PROBLEM DETAILS
With the line containing "-- ===== Notes" as the start and the line containing "-- iterative shortest-augmenting-path" as the end, transcribe that span of the entries below exactly, including both.

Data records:

◆ ◆ ◆ ◆

-- pv_equiv track=rewrite | github.com/sihyunkimm/Baekjoon-python | 1017.py | canMatch
-- ===== SOURCE A (Python) =====
-- def canMatch(numbers, primeSet):
--     n = len(numbers)
--     if n % 2 != 0 or n == 0:
--         return False
--
--     odd = [i for i in range(n) if numbers[i] % 2 == 1]
--     even = [i for i in range(n) if numbers[i] % 2 == 0]
--
--     if len(odd) != len(even):
--         return False
--
--     adj = [[] for _ in range(n)]
--     for i in odd:
--         for j in even:
--             if numbers[i] + numbers[j] in primeSet:
--                 adj[i].append(j)
--
--     # odd left, even right
--     matchEven = [-1] * n
--     matchOdd = [-1] * n
--
--     def dfs(u, visited):
--         for v in adj[u]:
--             if visited[v]:
--                 continue
--             visited[v] = True
--             if matchEven[v] == -1 or dfs(matchEven[v], visited):
--                 matchEven[v] = u
--                 matchOdd[u] = v
--                 return True
--         return False
--
--     # 모든 odd 노드가 매칭되는지 확인
--     for u in odd:
--         visited = [False] * n
--         if not dfs(u, visited):
--             return False
--
--     return True
-- ===== SOURCE B (Python) =====
-- def canMatch(numbers, primeSet):
--     n = len(numbers)
--     if n == 0 or n % 2 == 1:
--         return False
--     odd = [i for i in range(n) if numbers[i] % 2 == 1]
--     even = [i for i in range(n) if numbers[i] % 2 == 0]
--     if len(odd) != len(even):
--         return False
--
--     pairV = {}  # even index -> odd index it is matched to
--     for s in odd:
--         # breadth-first search over alternating paths from s for the nearest free even
--         parent = {}  # discovered even v -> (odd u that reached v, even u was matched through, or None)
--         queue = [(s, None)]
--         head = 0
--         goal = None
--         while head < len(queue) and goal is None:
--             u, pu = queue[head]
--             head += 1
--             for v in even:
--                 if v not in parent and numbers[u] + numbers[v] in primeSet:
--                     parent[v] = (u, pu)
--                     w = pairV.get(v)
--                     if w is None:
--                         goal = v
--                         break
--                     queue.append((w, v))
--         if goal is None:
--             return False
--         # flip the found alternating path back to s
--         v = goal
--         while v is not None:
--             u, pv = parent[v]
--             pairV[v] = u
--             v = pv
--     return True
-- ===== Notes on version B (the rewrite author's own statement) =====
-- stated objective: alternative
-- what changed: B replaces A's recursive depth-first Kuhn augmentation (per-vertex recursive DFS mutating match arrays, over a precomputed adjacency list) with an iterative breadth-first search for a shortest augmenting path: a queue plus a parent map over alternating paths, path reconstruction by walking parent pointers, and an explicit flip loop over a single even->odd dict; no adjacency list is built and no recursion is used.
import Mathlib
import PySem

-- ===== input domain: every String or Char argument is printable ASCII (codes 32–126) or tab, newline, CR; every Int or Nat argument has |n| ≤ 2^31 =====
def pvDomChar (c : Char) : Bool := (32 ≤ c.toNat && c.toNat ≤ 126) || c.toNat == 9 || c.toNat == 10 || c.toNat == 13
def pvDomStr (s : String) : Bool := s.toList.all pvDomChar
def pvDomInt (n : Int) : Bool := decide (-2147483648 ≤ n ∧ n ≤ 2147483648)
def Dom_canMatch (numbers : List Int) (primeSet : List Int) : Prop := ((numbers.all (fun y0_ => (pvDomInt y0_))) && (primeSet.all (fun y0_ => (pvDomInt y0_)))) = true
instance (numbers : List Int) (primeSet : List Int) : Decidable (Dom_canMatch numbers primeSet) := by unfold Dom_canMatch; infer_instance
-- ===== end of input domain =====

-- B replaces A's recursive Kuhn DFS augmentation (over a precomputed adjacency list) by an
-- iterative shortest-augmenting-path BFS with a parent map and an explicit path-flip loop over
-- one even->odd dict; equal return value on all inputs (both decide existence of a perfect
-- odd/even matching).

-- ===== PORT A =====
-- Indexing numbers[i], adj[u], visited[v], matchEven[v] uses PySem.List.pyGetD / pySetD;
-- every index A uses is in range (0 ≤ i < len), where pyGetD/pySetD are Python-exact.
-- 'numbers[i] + numbers[j] in primeSet' (primeSet is a Python set of ints):
def pvPrimePair (numbers : List Int) (primeSet : List Int) (u v : Int) : Bool :=
  primeSet.contains (PySem.List.pyGetD numbers u 0 + PySem.List.pyGetD numbers v 0)

-- odd = [i for i in range(n) if numbers[i] % 2 == 1] (same line occurs in A and in B)
def pvOddA (numbers : List Int) : List Int :=
  (PySem.List.pyRange 0 numbers.length 1).filter
    (fun i => PySem.Int.mod (PySem.List.pyGetD numbers i 0) 2 == 1)

def pvEvenA (numbers : List Int) : List Int :=
  (PySem.List.pyRange 0 numbers.length 1).filter
    (fun i => PySem.Int.mod (PySem.List.pyGetD numbers i 0) 2 == 0)

def pvAdjA (numbers primeSet : List Int) : List (List Int) :=
  (pvOddA numbers).foldl (fun adj i =>
    (pvEvenA numbers).foldl (fun adj j =>
      if pvPrimePair numbers primeSet i j then
        PySem.List.pySetD adj i (PySem.List.pyGetD adj i [] ++ [j])
      else adj) adj)
    (List.replicate numbers.length [])

mutual
-- dfs(u, visited): fuel only makes the recursion structural; with fuel = n+1 it is
-- never exhausted (each nested call has marked one more visited entry among n).
def pvDfsA (adj : List (List Int)) (fuel : Nat) (u : Int)
    (vis : List Bool) (mE mO : List Int) : Bool × List Bool × List Int × List Int :=
  match fuel with
  | 0 => (false, vis, mE, mO)
  | f + 1 => pvDfsALoop adj f u (PySem.List.pyGetD adj u []) vis mE mO
termination_by (fuel, 0)

-- 'for v in adj[u]: …' with visited/matchEven/matchOdd threaded as Python mutates them
def pvDfsALoop (adj : List (List Int)) (f : Nat) (u : Int) (ns : List Int)
    (vis : List Bool) (mE mO : List Int) : Bool × List Bool × List Int × List Int :=
  match ns with
  | [] => (false, vis, mE, mO)
  | v :: rest =>
    if PySem.List.pyGetD vis v false then pvDfsALoop adj f u rest vis mE mO
    else
      let vis' := PySem.List.pySetD vis v true
      let w := PySem.List.pyGetD mE v (-1)
      if w == -1 then
        (true, vis', PySem.List.pySetD mE v u, PySem.List.pySetD mO u v)
      else
        match pvDfsA adj f w vis' mE mO with
        | (true, vis2, mE2, mO2) =>
          (true, vis2, PySem.List.pySetD mE2 v u, PySem.List.pySetD mO2 u v)
        | (false, vis2, mE2, mO2) => pvDfsALoop adj f u rest vis2 mE2 mO2
termination_by (f, ns.length + 1)
end

-- 'for u in odd: visited = [False]*n; if not dfs(u, visited): return False'
def pvOuterA (adj : List (List Int)) (nn : Nat) (mE mO : List Int) : List Int → Bool
  | [] => true
  | u :: us =>
    match pvDfsA adj (nn + 1) u (List.replicate nn false) mE mO with
    | (true, _, mE', mO') => pvOuterA adj nn mE' mO' us
    | (false, _, _, _) => false

def canMatch (numbers : List Int) (primeSet : List Int) : Bool :=
  let n : Int := numbers.length
  if PySem.Int.mod n 2 != 0 || n == 0 then false
  else if (pvOddA numbers).length != (pvEvenA numbers).length then false
  else
    pvOuterA (pvAdjA numbers primeSet) numbers.length
      (List.replicate numbers.length (-1)) (List.replicate numbers.length (-1))
      (pvOddA numbers)

-- ===== PORT B =====
-- the inner 'for v in even: …' of one dequeued (u, pu); returns (parent, appended queue
-- entries, goal); breaks (returns) as soon as a free even is found
def pvScanB (numbers primeSet : List Int) (pairV : PySem.Dict Int Int) (u : Int)
    (pu : Option Int) : List Int → PySem.Dict Int (Int × Option Int) →
    List (Int × Option Int) → PySem.Dict Int (Int × Option Int) × List (Int × Option Int) × Option Int
  | [], parent, apps => (parent, apps, none)
  | v :: vs, parent, apps =>
    if !(parent.contains v) && pvPrimePair numbers primeSet u v then
      let parent' := parent.insert v (u, pu)
      match pairV.get? v with
      | none => (parent', apps, some v)
      | some w => pvScanB numbers primeSet pairV u pu vs parent' (apps ++ [(w, some v)])
    else pvScanB numbers primeSet pairV u pu vs parent apps

-- 'while head < len(queue) and goal is None': the not-yet-dequeued tail of the queue is the
-- argument; fuel n+2 is never exhausted (dequeues ≤ 1 + number of evens)
def pvBfsB (numbers primeSet evens : List Int) (pairV : PySem.Dict Int Int) :
    Nat → List (Int × Option Int) → PySem.Dict Int (Int × Option Int) →
    PySem.Dict Int (Int × Option Int) × Option Int
  | _, [], parent => (parent, none)
  | 0, _ :: _, parent => (parent, none)
  | f + 1, (u, pu) :: rest, parent =>
    match pvScanB numbers primeSet pairV u pu evens parent [] with
    | (parent', _, some g) => (parent', some g)
    | (parent', apps, none) => pvBfsB numbers primeSet evens pairV f (rest ++ apps) parent'

-- 'while v is not None: u, pv = parent[v]; pairV[v] = u; v = pv' (fuel = len(parent)+1,
-- never exhausted: the chain moves to strictly earlier-discovered evens)
def pvFlipB (parent : PySem.Dict Int (Int × Option Int)) :
    Nat → Option Int → PySem.Dict Int Int → PySem.Dict Int Int
  | _, none, pairV => pairV
  | 0, some _, pairV => pairV
  | f + 1, some v, pairV =>
    match parent.get? v with
    | none => pairV  -- unreachable: every chain member was put into parent
    | some (u, pv) => pvFlipB parent f pv (pairV.insert v u)

-- 'for s in odd: …  return True'
def pvOuterB (numbers primeSet evens : List Int) (nn : Nat) :
    List Int → PySem.Dict Int Int → Bool
  | [], _ => true
  | s :: ss, pairV =>
    match pvBfsB numbers primeSet evens pairV (nn + 2) [(s, none)] PySem.Dict.empty with
    | (_, none) => false
    | (parent, some g) =>
      pvOuterB numbers primeSet evens nn ss
        (pvFlipB parent (parent.size + 1) (some g) pairV)

def canMatch_alt (numbers : List Int) (primeSet : List Int) : Bool :=
  let n : Int := numbers.length
  if n == 0 || PySem.Int.mod n 2 == 1 then false
  else if (pvOddA numbers).length != (pvEvenA numbers).length then false
  else pvOuterB numbers primeSet (pvEvenA numbers) numbers.length (pvOddA numbers) PySem.Dict.empty

-- ===== PRECONDITION & SPEC =====
def Spec_canMatch (numbers : List Int) (primeSet : List Int) (out : Bool) : Prop := out = canMatch_alt numbers primeSet
instance (numbers : List Int) (primeSet : List Int) (out : Bool) : Decidable (Spec_canMatch numbers primeSet out) := by unfold Spec_canMatch; infer_instance

-- ===== CLAIM (what is proved, stated in full; the proofs are below) =====
def Claim_equal_canMatch : Prop := ∀ (numbers : List Int) (primeSet : List Int), Dom_canMatch numbers primeSet → Spec_canMatch numbers primeSet (canMatch numbers primeSet)

-- ===== LEMMAS AND PROOFS =====

-- proof-only definitions ----------------------------------------------------

-- the matching state abstracted as a partial map even-index -> odd-index
def pvCnt (E : List Int) (g : Int → Option Int) (x : Int) : Nat :=
  E.countP (fun v => g v == some x)

-- A's matchEven array as such a map
def pvGA (mE : List Int) (v : Int) : Option Int :=
  if PySem.List.pyGetD mE v (-1) == -1 then none else some (PySem.List.pyGetD mE v (-1))

def pvValid (numbers primeSet : List Int) (g : Int → Option Int) : Prop :=
  ∀ v ∈ pvEvenA numbers, ∀ w, g v = some w →
    w ∈ pvOddA numbers ∧ pvPrimePair numbers primeSet w v = true

def pvCounts (numbers : List Int) (g : Int → Option Int) (P : List Int) : Prop :=
  ∀ x ∈ pvOddA numbers, pvCnt (pvEvenA numbers) g x = if x ∈ P then 1 else 0

-- "a perfect matching of the odd indices into the even indices exists"
def pvCov (numbers primeSet : List Int) : Prop :=
  ∃ M : List (Int × Int),
    (∀ p ∈ M, p.1 ∈ pvOddA numbers ∧ p.2 ∈ pvEvenA numbers ∧
      pvPrimePair numbers primeSet p.1 p.2 = true) ∧
    (M.map Prod.fst).Nodup ∧ (M.map Prod.snd).Nodup ∧
    ∀ u ∈ pvOddA numbers, u ∈ M.map Prod.fst

def pvUnvis (numbers : List Int) (vis : List Bool) : Nat :=
  (pvEvenA numbers).countP (fun v => !PySem.List.pyGetD vis v false)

◆ ◆ ◆ ◆

RESPONSE TO THIS EXERCISE
-- ===== Notes on version B (the rewrite author's own statement) =====
-- stated objective: alternative
-- what changed: B replaces A's recursive depth-first Kuhn augmentation (per-vertex recursive DFS mutating match arrays, over a precomputed adjacency list) with an iterative breadth-first search for a shortest augmenting path: a queue plus a parent map over alternating paths, path reconstruction by walking parent pointers, and an explicit flip loop over a single even->odd dict; no adjacency list is built and no recursion is used.
import Mathlib
import PySem

-- ===== input domain: every String or Char argument is printable ASCII (codes 32–126) or tab, newline, CR; every Int or Nat argument has |n| ≤ 2^31 =====
def pvDomChar (c : Char) : Bool := (32 ≤ c.toNat && c.toNat ≤ 126) || c.toNat == 9 || c.toNat == 10 || c.toNat == 13
def pvDomStr (s : String) : Bool := s.toList.all pvDomChar
def pvDomInt (n : Int) : Bool := decide (-2147483648 ≤ n ∧ n ≤ 2147483648)
def Dom_canMatch (numbers : List Int) (primeSet : List Int) : Prop := ((numbers.all (fun y0_ => (pvDomInt y0_))) && (primeSet.all (fun y0_ => (pvDomInt y0_)))) = true
instance (numbers : List Int) (primeSet : List Int) : Decidable (Dom_canMatch numbers primeSet) := by unfold Dom_canMatch; infer_instance
-- ===== end of input domain =====

-- B replaces A's recursive Kuhn DFS augmentation (over a precomputed adjacency list) by an
-- iterative shortest-augmenting-path BFS with a parent map and an explicit path-flip loop over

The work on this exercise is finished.